The ASSISTment0910 dataset was collected by the ASSISTments online learning system during the 2009-2010 school year and contains records of unanswered and repeated exercises. It contains 4,217 students, 401,756 knowledge interactions, 123 knowledge points and 26,688 exercises.
The ASSISTment2017 dataset was collected by the ASSISTments online learning system during the 2017–2018 academic year and contains records of unanswered and repeated exercises. It contains 1,709 students, 942,816 knowledge interactions, 102 knowledge points and 3,162 exercises.
The Eedi dataset was released by the NeuralPS2020 Education Challenge and consists of four task datasets. In this paper, Task 3 and Task 4 parts of this dataset are selected for the knowledge tracing task. It contains 4,918 students, 1,048,575 knowledge interactions, and 948 exercises. Since there is no official information on which knowledge points are included in the exercises, each exercise is treated as a knowledge point in this paper.
The SCD dataset was a smart classroom dataset consisting of historical behavioral data of students attending the C Programming course in the year 2022. It contains 8 classroom videos teaching the process of the knowledge points, 58 students, 11,312 knowledge interactions data, 37 knowledge points and 45 exercises.
Because the Assistment0910, Assistment2017, and Eedi datasets do not contain information about the classroom network of the learner. They are supplemented with a value of 0 in these three datasets to ensure the wholeness of the model and to minimize the impact on the datasets. The statistics of the four datasets are shown in Table 2.
Evaluation indicators and baseline model
In order to evaluate the performance of the CL-PTKT model proposed in this paper, AUC, ACC, MAE and RMSE are used as evaluation metrics, which are also commonly used in knowledge tracing models.
In order to validate the advantages of the CL-PTKT model. Five baseline models are used for comparison experiments with the CL-PTKT model on four datasets, as shown in Table 3.
Experimental environment and hyper-parameter settings
The experimental environment of this paper is shown in Table 4.
In the CL-PTKT model, the learning rate is set to 0.001. The length of the input feature sequence l is set to 100. The number of one-sided LSTM layers is set to 1. The embedding dimension of the hidden layer is set to 200. The batch size of the model is set to 64, and the gradient descent optimization is carried out using the Adam optimizer.
Results
The ROC curves for each model on the Assistment0910, Assistment2017, Eedi and SCD datasets as shown in Fig 8. The ROC curves for each model confronting the e-learning platform dataset using only the knowledge point test question data as shown in Fig 8a–c. The analysis shows that the AUC value of the CL-PTKT model is better than that of the baseline model. Even if they are online platform datasets using only the knowledge point test data. Fig 8d represents the diagnostic performance of the model on the SCD dataset. The CL-PTKT model that incorporates learners’ classroom network structured learning engagement exhibits better performance.

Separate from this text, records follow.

-- pv_equiv track=rewrite | github.com/real-link-tech/reallink-skills | skills/memreport-analyze/scripts/parse_memreport.py | find_last_snapshot_start
-- ===== SOURCE A (Python) =====
-- def find_last_snapshot_start(lines):
--     """Find the start of the last snapshot in multi-snapshot memreports.
--
--     Memreports with multiple snapshots repeat the header pattern.
--     Returns the line index where the last snapshot begins, or 0 if single snapshot.
--     """
--     snapshot_starts = []
--     for i, line in enumerate(lines):
--         # Snapshot boundaries are indicated by repeated header patterns
--         if line.startswith("Changelist:") and i > 0:
--             snapshot_starts.append(i)
--     if len(snapshot_starts) > 1:
--         return snapshot_starts[-1]
--     return 0
-- ===== SOURCE B (Python) =====
-- def find_last_snapshot_start(lines):
--     """Find the start of the last snapshot in multi-snapshot memreports.
--
--     Scan backward for the last header line (index > 0); it is the start of the
--     last snapshot only if an earlier line (index > 0) is also a header.
--     """
--     for L in range(len(lines) - 1, 0, -1):
--         if lines[L].startswith("Changelist:"):
--             if any(lines[j].startswith("Changelist:") for j in range(1, L)):
--                 return L
--             return 0
--     return 0
-- ===== Notes on version B (the rewrite author's own statement) =====
-- stated objective: alternative
-- what changed: Replaces the forward pass that accumulates all matching indices in a list with a backward locate scan that returns at the first (= last) header found, plus a bounded forward multiplicity check; no list is built.
import Mathlib
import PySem

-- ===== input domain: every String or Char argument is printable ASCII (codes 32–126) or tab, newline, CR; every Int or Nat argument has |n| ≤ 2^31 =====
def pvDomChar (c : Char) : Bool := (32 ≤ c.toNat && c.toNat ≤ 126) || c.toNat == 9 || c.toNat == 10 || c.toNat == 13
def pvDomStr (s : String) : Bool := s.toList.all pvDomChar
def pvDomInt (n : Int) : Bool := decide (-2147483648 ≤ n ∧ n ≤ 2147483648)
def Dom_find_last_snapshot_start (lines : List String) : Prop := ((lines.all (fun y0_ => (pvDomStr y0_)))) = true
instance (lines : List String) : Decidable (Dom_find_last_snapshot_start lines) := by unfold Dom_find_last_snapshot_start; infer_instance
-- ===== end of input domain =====

-- B replaces A's forward collect-all-matches list with a backward locate scan plus a bounded
-- earlier-match check (alternative decomposition, same cost, no list built).

-- ===== PORT A =====
def find_last_snapshot_start (lines : List String) : Int :=
  let snapshot_starts : List Int :=
    (PySem.List.enumerate lines 0).foldl
      (fun acc p =>
        if PySem.Str.startswith p.2 "Changelist:" && decide (0 < p.1) then acc ++ [p.1] else acc)
      []
  if 1 < snapshot_starts.length then
    -- snapshot_starts[-1]; under the guard the list is nonempty, so Python never raises here
    (PySem.List.pyGet? snapshot_starts (-1)).getD 0
  else 0

-- ===== PORT B =====
-- Source B's 'for L in range(len(lines)-1, 0, -1)' with its early returns, as a countdown recursion:
-- pvScanB lines n runs the loop body for L = n, n-1, …, 1.  lines.getD L "" is lines[L]
-- (L is always in range when the body runs, so the default is never used).
def pvScanB (lines : List String) : Nat → Int
  | 0 => 0
  | L + 1 =>
    if PySem.Str.startswith (lines.getD (L + 1) "") "Changelist:" then
      if (PySem.List.pyRange 1 ((L : Int) + 1) 1).any
          (fun j => PySem.Str.startswith (lines.getD j.toNat "") "Changelist:") then
        ((L : Int) + 1)
      else 0
    else pvScanB lines L

def find_last_snapshot_start_alt (lines : List String) : Int :=
  pvScanB lines (lines.length - 1)

-- ===== PRECONDITION & SPEC =====
def Spec_find_last_snapshot_start (lines : List String) (out : Int) : Prop := out = find_last_snapshot_start_alt lines
instance (lines : List String) (out : Int) : Decidable (Spec_find_last_snapshot_start lines out) := by unfold Spec_find_last_snapshot_start; infer_instance

-- ===== CLAIM (what is proved, stated in full; the proofs are below) =====
def Claim_equal_find_last_snapshot_start : Prop := ∀ (lines : List String), Dom_find_last_snapshot_start lines → Spec_find_last_snapshot_start lines (find_last_snapshot_start lines)

-- ===== LEMMAS AND PROOFS =====

-- header test at index j
def pvPred (lines : List String) (j : Nat) : Bool :=
  PySem.Str.startswith (lines.getD j "") "Changelist:"

-- the header indexes among 1..n
def pvFil (lines : List String) (n : Nat) : List Nat :=
  (List.range (n + 1)).filter (fun j => decide (0 < j) && pvPred lines j)

lemma pvScanB_eq (lines : List String) (n : Nat) :
    pvScanB lines n =
      if 2 ≤ (pvFil lines n).length then (((pvFil lines n).getLastD 0 : Nat) : Int) else 0 := by
  induction n with
  | zero =>
    simp [pvScanB, pvFil, List.range_succ, List.filter]
  | succ L ih =>
    have hfil : pvFil lines (L + 1) =
        pvFil lines L ++ (if pvPred lines (L + 1) then [L + 1] else []) := by
      simp only [pvFil, List.range_succ, List.filter_append]
      congr 1
      by_cases hp : pvPred lines (L + 1) <;> simp [List.filter, hp]
    have hany : ((PySem.List.pyRange 1 ((L : Int) + 1) 1).any
        (fun j => PySem.Str.startswith (lines.getD j.toNat "") "Changelist:") = true)
        ↔ pvFil lines L ≠ [] := by
      rw [List.any_eq_true]
      constructor
      · rintro ⟨j, hmem, hj⟩
        rw [PySem.List.mem_pyRange_one] at hmem
        intro hnil
        unfold pvFil at hnil
        rw [List.filter_eq_nil_iff] at hnil
        refine hnil j.toNat ?_ ?_
        · rw [List.mem_range]; omega
        · simp only [Bool.and_eq_true, decide_eq_true_eq]
          exact ⟨by omega, hj⟩
      · intro hne
        obtain ⟨k, hk⟩ := List.exists_mem_of_ne_nil _ hne
        have hk' := hk
        rw [pvFil, List.mem_filter, List.mem_range] at hk'
        obtain ⟨hkr, hkc⟩ := hk'
        simp only [Bool.and_eq_true, decide_eq_true_eq] at hkc
        refine ⟨(k : Int), ?_, ?_⟩
        · rw [PySem.List.mem_pyRange_one]
          constructor <;> [exact_mod_cast hkc.1; exact_mod_cast (by omega : k < L + 1)]
        · simpa [pvPred] using hkc.2
    by_cases hp : pvPred lines (L + 1)
    · have hp' : PySem.Str.startswith (lines.getD (L + 1) "") "Changelist:" = true := hp
      by_cases hne : pvFil lines L = []
      · have : ¬ ((PySem.List.pyRange 1 ((L : Int) + 1) 1).any
            (fun j => PySem.Str.startswith (lines.getD j.toNat "") "Changelist:") = true) := by
          rw [hany]; simp [hne]
        simp only [pvScanB, hp', if_true, this, hfil, hp, hne]
        simp
      · have : ((PySem.List.pyRange 1 ((L : Int) + 1) 1).any
            (fun j => PySem.Str.startswith (lines.getD j.toNat "") "Changelist:") = true) :=
          hany.mpr hne
        have hlen : 1 ≤ (pvFil lines L).length := List.length_pos_of_ne_nil hne
        simp only [pvScanB, hp', if_true, this, hfil, hp]
        rw [if_pos (by simp; omega)]
        simp
    · have hp' : PySem.Str.startswith (lines.getD (L + 1) "") "Changelist:" = false := by
        simpa [pvPred] using hp
      simp only [pvScanB, hp', Bool.false_eq_true, if_false, hfil, hp]
      simpa using ih

lemma a_starts (lines : List String) :
    (PySem.List.enumerate lines 0).foldl
      (fun acc p =>
        if PySem.Str.startswith p.2 "Changelist:" && decide (0 < p.1) then acc ++ [p.1] else acc)
      [] =
    ((List.range lines.length).filter (fun j => decide (0 < j) && pvPred lines j)).map
      Int.ofNat := by
  conv_lhs => rw [PySem.List.enumerate_eq_map_pyRange lines "", PySem.List.foldl_append_if,
    List.nil_append, List.filter_map, List.map_map, PySem.List.pyRange_one,
    List.filter_map, List.map_map]
  simp [Function.comp_def, pvPred, PySem.List.pyGetD_natCast, Bool.and_comm,
    List.getD_eq_getElem?_getD]

-- ===== VERDICT (by name: the statement is the Claim_ definition above) =====
theorem find_last_snapshot_start_spec : Claim_equal_find_last_snapshot_start := by
  intro lines _
  unfold Spec_find_last_snapshot_start find_last_snapshot_start find_last_snapshot_start_alt
  rw [a_starts, pvScanB_eq]
  rcases Nat.eq_zero_or_pos lines.length with h0 | hpos
  · have hl : lines = [] := List.eq_nil_of_length_eq_zero h0
    subst hl
    simp [pvFil, List.range_succ, List.filter]
  · have hfa : pvFil lines (lines.length - 1) =
        (List.range lines.length).filter (fun j => decide (0 < j) && pvPred lines j) := by
      unfold pvFil
      have h : lines.length - 1 + 1 = lines.length := by omega
      rw [h]
    rw [hfa]
    set K := (List.range lines.length).filter (fun j => decide (0 < j) && pvPred lines j) with hK
    simp only [List.length_map]
    split_ifs with h1 h2
    · have hne : K ≠ [] := by
        intro h; rw [h] at h1; simp at h1
      obtain ⟨x, hx⟩ := List.getLast?_isSome.mpr hne |> Option.isSome_iff_exists.mp
      rw [PySem.List.pyGet?_neg_one, List.getLast?_map, hx, List.getLastD_eq_getLast?, hx]
      rfl
    · omega
    · omega
    · rfl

The performance metrics of the CL-PTKT model on the Assistment0910, Assistment2017, Eedi, and SCD datasets with other baseline models are shown in Table 5 and analyzed as follows:
- (1) The method proposed in this paper achieves the best performance in most of the evaluation metrics. In the SCD dataset, most of the evaluation metrics are better than the baseline model, and that demonstrates the effectiveness of integrating the classroom network structure learning engagement.
- (2) Comparing with the RNN-based DKT model and the DKVMN based on different activation functions to compute the accumulation and forgetting of knowledge points. CL-PTKT has a remarkable improvement. It proves the superiority of computing accumulation and forgetting based on the dynamic control gates of LSTM.
- (3) AKT mainly uses monotonic attention mechanism for contextual feature extraction, and QRCDM mainly uses the feature extraction method of α cross-validation idea. CL-PTKT enhances the feature extraction by using the temporal attention mechanism. The results are better than those of AKT, QRCDM. It proves that the temporal attention mechanism can better pay attention to the important feature information. As well as enhance the model prediction accuracy.
- (4) CL4KT-FoLiBi embeds the forgetting linear deviation mechanism to simulate students’ forgetting behavior, but ignores the fact that in reality the students’ knowledge process is ambiguous and complex. The CL-PTKT takes the aspect of enhanced feature extraction and achieves better results.
- (5) According to Table 5, the CL-PTKT model shows superior performance in all three online learning platform datasets and one smart classroom dataset. In this case, the distribution and number of the four datasets are different, as to prove that the CL-PTKT model has stronger robustness.
- (6) The RMSE values on the Assistment2017 dataset, the CL-PTKT model underperforms comparing with some baseline model. After experimentation, because of the long average length of student test sequences in the Assistment2017 dataset. The poor performance of the RMSE value CL-PTKT on the Eedi dataset. This is because the dataset contains many knowledge points.
Ablation experiment
Effects of temporal attention mechanisms.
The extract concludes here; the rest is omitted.